▸ Task inputs

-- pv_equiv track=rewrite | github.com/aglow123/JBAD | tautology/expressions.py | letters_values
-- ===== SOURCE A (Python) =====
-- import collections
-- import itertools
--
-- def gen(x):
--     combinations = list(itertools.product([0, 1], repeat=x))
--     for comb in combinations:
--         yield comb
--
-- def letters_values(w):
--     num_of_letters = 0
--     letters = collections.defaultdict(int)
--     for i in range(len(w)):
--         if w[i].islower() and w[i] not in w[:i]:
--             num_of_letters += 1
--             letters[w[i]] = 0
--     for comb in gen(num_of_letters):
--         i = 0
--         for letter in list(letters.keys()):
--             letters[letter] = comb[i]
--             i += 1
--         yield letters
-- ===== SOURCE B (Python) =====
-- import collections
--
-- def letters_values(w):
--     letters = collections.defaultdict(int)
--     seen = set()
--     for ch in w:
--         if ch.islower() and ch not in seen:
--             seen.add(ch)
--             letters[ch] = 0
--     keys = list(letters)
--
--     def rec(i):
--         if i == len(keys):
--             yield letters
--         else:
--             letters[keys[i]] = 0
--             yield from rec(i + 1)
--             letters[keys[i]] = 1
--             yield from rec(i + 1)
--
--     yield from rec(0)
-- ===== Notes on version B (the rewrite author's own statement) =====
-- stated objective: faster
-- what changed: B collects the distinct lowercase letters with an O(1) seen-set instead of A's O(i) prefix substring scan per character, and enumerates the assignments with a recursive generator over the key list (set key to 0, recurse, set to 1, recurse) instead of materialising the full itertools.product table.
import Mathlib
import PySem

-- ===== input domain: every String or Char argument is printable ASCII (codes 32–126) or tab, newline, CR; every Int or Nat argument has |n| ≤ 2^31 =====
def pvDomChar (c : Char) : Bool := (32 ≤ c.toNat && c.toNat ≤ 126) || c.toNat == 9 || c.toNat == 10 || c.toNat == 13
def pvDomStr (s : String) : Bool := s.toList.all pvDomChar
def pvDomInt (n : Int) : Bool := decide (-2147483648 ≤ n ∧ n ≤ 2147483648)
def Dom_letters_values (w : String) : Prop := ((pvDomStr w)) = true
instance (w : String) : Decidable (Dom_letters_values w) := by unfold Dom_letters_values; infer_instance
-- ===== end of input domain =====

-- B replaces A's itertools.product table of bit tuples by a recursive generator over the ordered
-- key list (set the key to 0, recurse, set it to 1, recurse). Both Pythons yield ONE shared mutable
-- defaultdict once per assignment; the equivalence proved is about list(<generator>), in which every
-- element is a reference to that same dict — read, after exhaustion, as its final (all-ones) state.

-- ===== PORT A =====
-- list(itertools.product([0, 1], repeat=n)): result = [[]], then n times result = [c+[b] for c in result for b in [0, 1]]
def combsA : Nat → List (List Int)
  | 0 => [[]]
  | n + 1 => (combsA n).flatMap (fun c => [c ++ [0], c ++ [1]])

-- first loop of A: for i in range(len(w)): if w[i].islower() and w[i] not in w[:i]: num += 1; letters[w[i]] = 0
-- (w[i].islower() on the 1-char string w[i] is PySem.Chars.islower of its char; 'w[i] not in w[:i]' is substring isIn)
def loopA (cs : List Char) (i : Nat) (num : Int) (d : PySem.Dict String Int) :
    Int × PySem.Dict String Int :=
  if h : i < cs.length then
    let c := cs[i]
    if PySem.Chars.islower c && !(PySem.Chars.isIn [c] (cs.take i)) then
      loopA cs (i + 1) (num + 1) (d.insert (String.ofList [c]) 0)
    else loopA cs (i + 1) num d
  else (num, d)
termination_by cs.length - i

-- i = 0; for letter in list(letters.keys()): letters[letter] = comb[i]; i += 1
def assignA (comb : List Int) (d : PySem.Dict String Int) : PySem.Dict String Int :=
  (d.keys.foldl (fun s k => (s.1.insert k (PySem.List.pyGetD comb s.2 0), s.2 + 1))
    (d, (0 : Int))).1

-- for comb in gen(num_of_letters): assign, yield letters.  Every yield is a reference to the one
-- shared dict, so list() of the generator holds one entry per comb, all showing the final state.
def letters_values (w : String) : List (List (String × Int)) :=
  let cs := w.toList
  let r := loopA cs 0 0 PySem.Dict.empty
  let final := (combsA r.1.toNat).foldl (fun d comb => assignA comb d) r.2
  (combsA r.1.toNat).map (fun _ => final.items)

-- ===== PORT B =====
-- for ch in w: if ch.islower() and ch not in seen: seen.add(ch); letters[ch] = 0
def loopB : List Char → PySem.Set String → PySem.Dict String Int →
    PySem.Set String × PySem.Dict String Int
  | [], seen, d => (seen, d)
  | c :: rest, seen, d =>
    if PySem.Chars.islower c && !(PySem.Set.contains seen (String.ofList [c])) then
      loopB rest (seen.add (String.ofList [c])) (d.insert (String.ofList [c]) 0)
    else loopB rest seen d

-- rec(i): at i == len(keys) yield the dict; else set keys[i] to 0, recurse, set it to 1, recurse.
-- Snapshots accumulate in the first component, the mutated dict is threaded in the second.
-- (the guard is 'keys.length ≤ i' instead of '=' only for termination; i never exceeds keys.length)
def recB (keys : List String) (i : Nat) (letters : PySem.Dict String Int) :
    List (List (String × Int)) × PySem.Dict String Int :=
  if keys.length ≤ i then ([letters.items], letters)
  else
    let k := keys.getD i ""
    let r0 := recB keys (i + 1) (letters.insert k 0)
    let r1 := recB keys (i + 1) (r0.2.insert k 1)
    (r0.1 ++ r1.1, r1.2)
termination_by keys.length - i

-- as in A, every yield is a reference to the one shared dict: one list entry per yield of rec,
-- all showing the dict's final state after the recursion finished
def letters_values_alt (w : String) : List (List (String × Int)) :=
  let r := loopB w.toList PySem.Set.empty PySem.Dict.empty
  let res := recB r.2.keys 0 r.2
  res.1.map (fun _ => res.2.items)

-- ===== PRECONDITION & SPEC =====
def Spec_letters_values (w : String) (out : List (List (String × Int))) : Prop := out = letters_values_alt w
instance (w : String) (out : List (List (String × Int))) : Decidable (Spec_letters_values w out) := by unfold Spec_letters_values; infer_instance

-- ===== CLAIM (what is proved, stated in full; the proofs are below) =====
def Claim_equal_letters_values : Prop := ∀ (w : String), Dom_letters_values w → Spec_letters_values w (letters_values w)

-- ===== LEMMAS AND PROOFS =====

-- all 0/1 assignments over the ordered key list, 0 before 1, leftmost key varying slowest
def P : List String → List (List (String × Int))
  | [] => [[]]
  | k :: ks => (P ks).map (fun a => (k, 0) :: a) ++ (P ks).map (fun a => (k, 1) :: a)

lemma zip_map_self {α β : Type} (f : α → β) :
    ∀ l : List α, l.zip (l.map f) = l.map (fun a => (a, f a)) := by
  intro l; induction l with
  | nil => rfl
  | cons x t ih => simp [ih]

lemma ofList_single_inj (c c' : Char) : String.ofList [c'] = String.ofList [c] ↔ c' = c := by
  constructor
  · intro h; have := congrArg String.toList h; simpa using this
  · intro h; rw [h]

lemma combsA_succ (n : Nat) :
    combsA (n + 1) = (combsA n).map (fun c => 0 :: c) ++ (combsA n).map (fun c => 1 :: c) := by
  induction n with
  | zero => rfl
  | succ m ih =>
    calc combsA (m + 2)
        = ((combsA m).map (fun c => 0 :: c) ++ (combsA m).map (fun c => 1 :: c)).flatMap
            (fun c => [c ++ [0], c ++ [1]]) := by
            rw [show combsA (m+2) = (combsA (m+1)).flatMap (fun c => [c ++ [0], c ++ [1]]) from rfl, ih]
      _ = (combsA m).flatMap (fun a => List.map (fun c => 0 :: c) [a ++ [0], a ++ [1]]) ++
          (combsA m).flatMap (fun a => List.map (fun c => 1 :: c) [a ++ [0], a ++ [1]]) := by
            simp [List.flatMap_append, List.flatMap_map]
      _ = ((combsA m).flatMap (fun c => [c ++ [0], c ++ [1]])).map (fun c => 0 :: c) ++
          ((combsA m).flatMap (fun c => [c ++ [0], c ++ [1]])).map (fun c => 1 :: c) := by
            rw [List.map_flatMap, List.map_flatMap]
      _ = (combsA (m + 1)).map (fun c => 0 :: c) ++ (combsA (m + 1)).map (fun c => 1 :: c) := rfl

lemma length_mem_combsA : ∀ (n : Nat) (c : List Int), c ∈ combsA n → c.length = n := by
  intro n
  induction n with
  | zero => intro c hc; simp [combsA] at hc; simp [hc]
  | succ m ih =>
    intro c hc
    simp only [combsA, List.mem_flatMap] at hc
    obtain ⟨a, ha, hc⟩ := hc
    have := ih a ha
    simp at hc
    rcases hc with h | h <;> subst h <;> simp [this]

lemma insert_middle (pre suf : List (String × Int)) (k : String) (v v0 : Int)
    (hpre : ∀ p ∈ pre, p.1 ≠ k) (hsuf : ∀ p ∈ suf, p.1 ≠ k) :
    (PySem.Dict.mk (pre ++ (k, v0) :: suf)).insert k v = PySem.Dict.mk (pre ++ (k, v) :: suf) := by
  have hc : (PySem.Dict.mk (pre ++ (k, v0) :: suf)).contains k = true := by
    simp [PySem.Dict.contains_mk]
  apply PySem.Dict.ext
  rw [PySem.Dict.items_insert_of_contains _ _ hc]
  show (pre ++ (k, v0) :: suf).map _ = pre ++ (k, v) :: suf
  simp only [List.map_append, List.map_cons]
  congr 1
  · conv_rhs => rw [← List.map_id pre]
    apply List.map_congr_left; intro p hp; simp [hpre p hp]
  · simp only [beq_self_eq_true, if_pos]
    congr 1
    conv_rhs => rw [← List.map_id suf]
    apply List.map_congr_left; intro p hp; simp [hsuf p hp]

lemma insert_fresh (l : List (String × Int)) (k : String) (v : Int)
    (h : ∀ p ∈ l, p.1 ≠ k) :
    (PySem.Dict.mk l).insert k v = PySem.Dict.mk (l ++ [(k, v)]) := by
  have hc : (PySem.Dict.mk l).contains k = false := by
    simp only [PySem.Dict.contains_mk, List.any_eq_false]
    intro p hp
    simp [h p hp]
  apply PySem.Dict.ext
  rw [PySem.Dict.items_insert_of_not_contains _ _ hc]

---

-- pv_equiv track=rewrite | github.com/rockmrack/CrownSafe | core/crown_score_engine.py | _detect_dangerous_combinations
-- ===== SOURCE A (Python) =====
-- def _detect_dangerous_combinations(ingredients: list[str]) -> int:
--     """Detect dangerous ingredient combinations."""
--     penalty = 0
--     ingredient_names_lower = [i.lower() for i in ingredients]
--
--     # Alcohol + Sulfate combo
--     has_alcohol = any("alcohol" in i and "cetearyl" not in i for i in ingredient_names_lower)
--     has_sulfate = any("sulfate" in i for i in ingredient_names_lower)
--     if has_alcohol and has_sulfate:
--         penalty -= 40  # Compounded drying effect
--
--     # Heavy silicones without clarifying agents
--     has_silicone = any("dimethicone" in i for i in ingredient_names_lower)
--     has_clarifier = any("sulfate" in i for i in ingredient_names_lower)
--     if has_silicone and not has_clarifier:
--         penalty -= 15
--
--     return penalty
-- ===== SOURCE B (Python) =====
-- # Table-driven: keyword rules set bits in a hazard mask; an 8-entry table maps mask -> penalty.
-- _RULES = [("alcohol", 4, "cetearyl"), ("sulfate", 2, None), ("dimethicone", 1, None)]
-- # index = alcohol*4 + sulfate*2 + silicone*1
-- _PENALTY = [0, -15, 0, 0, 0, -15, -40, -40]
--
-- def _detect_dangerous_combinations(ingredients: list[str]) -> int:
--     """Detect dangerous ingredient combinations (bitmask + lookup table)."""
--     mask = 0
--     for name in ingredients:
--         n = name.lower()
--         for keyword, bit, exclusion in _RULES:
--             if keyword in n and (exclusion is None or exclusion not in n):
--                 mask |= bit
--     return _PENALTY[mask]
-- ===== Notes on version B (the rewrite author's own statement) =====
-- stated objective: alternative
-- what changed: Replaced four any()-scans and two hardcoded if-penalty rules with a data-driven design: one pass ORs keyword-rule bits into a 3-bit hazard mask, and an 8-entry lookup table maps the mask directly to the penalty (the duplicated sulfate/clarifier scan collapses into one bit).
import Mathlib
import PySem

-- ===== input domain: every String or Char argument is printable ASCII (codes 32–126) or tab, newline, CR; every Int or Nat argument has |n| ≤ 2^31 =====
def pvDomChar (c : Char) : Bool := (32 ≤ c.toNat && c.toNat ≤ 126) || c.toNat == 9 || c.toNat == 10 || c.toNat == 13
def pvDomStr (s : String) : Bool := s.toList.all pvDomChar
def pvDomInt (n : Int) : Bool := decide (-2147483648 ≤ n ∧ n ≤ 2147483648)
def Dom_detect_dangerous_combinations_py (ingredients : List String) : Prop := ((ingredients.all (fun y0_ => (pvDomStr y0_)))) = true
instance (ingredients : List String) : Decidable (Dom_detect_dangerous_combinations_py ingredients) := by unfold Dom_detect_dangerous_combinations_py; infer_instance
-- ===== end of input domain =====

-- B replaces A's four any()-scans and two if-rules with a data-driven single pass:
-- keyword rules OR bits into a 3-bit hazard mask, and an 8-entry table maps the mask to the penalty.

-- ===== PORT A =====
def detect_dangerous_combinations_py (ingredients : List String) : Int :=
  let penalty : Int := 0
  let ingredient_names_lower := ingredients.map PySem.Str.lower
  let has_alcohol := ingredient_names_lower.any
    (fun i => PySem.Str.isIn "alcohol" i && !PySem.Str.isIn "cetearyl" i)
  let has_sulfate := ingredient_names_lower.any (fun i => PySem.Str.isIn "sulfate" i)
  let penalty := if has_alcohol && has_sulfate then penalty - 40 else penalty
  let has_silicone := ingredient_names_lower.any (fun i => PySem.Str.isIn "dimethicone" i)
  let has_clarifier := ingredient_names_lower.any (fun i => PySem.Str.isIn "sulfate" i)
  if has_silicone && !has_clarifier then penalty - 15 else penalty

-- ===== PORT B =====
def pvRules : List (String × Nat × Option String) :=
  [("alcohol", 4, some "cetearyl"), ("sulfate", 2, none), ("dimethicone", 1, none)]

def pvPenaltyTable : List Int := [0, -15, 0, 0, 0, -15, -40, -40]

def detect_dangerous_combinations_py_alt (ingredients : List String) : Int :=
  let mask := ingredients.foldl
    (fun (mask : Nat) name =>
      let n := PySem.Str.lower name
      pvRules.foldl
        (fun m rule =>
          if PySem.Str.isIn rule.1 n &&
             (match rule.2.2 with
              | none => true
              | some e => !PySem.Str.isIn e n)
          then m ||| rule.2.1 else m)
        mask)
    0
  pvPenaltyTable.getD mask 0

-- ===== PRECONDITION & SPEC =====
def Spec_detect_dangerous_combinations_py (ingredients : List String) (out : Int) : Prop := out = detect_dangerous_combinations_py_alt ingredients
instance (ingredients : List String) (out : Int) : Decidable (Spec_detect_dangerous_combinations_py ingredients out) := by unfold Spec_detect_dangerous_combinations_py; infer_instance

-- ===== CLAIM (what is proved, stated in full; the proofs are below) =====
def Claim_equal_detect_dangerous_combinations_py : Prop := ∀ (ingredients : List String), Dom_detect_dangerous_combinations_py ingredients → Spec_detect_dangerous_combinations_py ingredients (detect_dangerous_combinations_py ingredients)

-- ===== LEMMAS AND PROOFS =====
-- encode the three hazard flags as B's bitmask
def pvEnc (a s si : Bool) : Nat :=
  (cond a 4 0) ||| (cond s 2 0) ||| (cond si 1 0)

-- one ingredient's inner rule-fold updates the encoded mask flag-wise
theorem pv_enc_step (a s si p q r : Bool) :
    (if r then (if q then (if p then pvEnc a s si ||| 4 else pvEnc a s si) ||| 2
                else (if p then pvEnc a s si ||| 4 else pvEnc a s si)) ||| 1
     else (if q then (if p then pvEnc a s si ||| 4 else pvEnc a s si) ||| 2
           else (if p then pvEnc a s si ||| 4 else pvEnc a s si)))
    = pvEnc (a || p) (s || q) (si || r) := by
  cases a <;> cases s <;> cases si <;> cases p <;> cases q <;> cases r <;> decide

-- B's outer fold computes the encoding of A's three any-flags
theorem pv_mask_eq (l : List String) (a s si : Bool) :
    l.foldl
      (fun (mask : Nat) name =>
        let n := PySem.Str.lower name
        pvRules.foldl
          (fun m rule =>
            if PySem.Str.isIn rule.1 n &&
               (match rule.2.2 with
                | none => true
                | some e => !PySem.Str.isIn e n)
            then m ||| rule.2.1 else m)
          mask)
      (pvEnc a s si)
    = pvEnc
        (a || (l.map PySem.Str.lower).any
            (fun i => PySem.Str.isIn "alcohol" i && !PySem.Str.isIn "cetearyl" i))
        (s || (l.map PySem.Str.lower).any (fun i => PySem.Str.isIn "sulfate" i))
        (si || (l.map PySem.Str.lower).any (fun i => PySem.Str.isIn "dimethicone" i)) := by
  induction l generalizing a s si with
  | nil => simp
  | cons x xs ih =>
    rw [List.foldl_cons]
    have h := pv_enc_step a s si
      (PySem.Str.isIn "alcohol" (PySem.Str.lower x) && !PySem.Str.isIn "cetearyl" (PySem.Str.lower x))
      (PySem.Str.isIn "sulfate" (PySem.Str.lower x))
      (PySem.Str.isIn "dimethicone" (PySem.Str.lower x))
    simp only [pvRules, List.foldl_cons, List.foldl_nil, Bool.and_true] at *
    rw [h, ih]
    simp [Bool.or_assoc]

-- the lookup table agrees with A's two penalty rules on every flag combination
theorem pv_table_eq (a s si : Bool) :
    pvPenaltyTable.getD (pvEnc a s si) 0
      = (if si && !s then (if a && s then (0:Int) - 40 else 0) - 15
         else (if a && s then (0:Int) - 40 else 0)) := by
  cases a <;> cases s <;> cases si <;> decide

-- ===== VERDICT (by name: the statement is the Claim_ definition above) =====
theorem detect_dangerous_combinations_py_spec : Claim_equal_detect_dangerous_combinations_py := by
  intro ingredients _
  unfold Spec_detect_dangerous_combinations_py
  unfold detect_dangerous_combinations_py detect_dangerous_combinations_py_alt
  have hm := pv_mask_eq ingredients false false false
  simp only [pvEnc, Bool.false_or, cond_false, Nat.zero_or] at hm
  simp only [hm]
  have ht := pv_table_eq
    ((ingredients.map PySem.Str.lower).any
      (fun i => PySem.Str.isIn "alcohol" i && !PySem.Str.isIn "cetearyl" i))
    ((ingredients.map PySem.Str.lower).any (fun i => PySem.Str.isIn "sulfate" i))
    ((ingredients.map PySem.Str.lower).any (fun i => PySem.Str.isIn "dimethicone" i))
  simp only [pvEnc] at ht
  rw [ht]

▸ Task instructions
Within the data above, the lines from the one with "keyword, bit, exclusion" to the one with "-- stated objective: alternative" must be repeated exactly; no other line belongs in the answer.

▸ Worked solution
--         for keyword, bit, exclusion in _RULES:
--             if keyword in n and (exclusion is None or exclusion not in n):
--                 mask |= bit
--     return _PENALTY[mask]
-- ===== Notes on version B (the rewrite author's own statement) =====
-- stated objective: alternative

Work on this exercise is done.